■ What the task requires
Transcribe exactly the lines that fall between the one holding "cons c rest =>" and the one holding "cons d tl =>", inclusive, from the entries below.

Source data

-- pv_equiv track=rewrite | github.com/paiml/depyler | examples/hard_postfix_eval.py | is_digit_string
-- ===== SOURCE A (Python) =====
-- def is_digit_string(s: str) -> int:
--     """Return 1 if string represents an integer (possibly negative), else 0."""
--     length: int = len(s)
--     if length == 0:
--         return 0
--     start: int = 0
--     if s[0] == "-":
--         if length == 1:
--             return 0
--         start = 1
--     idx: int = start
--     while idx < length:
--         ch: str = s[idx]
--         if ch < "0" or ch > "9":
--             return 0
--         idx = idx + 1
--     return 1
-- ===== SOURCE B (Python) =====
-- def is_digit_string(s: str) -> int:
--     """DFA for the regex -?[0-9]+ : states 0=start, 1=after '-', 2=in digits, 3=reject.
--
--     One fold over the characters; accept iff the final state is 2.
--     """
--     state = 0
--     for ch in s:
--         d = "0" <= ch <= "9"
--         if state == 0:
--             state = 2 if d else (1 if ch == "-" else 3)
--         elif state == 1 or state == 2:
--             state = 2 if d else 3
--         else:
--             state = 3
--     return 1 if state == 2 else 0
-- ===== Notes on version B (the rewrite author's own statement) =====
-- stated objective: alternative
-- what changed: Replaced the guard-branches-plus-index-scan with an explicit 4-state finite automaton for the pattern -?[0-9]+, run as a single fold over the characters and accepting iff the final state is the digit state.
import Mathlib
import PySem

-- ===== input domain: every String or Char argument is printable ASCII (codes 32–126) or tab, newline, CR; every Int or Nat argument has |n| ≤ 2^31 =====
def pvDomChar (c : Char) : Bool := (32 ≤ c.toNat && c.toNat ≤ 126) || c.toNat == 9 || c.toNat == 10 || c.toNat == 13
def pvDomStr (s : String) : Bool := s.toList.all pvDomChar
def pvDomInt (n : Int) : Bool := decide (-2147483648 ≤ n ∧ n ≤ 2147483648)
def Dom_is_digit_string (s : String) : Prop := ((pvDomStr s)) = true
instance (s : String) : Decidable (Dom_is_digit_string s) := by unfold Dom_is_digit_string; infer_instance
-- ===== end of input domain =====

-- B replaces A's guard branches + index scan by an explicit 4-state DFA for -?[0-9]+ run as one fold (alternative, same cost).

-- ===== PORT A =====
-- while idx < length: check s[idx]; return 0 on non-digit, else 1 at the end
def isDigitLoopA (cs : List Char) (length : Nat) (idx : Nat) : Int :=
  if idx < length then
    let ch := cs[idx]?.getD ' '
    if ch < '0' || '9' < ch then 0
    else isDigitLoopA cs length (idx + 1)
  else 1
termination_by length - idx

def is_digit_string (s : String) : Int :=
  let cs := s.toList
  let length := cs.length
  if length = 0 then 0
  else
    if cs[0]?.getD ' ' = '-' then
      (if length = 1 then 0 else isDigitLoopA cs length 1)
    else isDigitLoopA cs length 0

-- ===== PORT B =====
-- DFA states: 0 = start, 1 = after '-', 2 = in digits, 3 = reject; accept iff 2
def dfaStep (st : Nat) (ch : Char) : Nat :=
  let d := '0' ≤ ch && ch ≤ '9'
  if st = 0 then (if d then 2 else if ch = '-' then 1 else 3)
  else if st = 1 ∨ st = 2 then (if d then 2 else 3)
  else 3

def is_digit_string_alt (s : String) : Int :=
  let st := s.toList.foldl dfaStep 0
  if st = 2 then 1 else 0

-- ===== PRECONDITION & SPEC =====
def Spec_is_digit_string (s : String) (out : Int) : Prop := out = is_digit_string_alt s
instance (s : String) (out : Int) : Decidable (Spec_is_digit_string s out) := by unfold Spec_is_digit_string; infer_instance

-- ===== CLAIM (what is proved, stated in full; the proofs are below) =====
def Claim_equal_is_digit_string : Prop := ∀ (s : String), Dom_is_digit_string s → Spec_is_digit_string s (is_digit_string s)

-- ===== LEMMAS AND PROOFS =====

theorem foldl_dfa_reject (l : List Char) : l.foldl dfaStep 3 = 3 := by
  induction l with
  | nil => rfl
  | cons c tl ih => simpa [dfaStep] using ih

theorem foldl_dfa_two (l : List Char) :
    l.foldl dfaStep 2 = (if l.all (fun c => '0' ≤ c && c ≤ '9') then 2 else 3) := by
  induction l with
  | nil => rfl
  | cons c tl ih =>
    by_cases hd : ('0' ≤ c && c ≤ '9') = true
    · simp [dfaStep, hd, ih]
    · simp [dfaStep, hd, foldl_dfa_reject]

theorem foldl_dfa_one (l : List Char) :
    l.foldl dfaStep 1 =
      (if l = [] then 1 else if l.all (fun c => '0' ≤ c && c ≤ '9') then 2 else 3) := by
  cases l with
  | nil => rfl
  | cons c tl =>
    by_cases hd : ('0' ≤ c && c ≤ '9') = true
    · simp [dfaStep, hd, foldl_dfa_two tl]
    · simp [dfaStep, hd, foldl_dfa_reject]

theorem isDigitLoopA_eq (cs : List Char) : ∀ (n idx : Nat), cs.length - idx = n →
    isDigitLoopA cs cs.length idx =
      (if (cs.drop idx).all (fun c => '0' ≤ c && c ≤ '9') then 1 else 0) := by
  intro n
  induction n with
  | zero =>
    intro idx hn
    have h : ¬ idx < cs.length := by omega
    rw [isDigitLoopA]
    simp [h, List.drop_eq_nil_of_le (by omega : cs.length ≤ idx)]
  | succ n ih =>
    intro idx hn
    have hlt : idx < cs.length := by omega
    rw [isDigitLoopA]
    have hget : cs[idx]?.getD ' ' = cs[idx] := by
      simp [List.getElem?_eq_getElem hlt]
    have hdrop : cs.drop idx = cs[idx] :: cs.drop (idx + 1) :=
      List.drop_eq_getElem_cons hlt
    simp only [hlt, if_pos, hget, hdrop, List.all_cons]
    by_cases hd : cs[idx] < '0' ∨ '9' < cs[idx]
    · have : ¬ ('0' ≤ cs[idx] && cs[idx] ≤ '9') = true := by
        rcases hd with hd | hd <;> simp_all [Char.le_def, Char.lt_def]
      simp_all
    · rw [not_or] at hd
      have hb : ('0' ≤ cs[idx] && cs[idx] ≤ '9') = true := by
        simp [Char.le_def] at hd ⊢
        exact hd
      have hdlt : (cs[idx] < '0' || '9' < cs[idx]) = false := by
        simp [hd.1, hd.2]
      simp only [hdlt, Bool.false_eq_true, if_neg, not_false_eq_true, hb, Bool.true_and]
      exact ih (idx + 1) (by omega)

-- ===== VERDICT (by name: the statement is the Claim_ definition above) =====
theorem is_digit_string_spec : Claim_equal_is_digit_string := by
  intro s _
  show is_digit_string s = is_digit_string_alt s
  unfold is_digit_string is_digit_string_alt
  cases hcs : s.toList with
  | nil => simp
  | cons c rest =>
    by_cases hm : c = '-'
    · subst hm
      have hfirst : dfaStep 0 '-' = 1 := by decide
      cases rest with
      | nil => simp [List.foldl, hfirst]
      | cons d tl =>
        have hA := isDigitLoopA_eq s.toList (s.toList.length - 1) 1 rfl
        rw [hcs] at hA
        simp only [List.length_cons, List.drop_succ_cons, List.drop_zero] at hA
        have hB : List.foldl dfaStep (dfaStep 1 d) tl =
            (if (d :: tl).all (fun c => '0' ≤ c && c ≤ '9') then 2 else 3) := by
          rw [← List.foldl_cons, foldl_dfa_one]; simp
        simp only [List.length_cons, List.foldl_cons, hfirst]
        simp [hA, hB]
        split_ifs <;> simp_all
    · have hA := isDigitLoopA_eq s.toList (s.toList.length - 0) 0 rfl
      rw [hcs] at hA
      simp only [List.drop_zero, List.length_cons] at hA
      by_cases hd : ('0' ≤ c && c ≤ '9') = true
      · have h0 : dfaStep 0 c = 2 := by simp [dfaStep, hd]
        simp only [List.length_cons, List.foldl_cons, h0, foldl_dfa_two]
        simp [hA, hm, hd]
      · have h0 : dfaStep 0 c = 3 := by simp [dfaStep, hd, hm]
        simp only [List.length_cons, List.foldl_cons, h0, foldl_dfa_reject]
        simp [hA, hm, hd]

■ The answer
  | cons c rest =>
    by_cases hm : c = '-'
    · subst hm
      have hfirst : dfaStep 0 '-' = 1 := by decide
      cases rest with
      | nil => simp [List.foldl, hfirst]
      | cons d tl =>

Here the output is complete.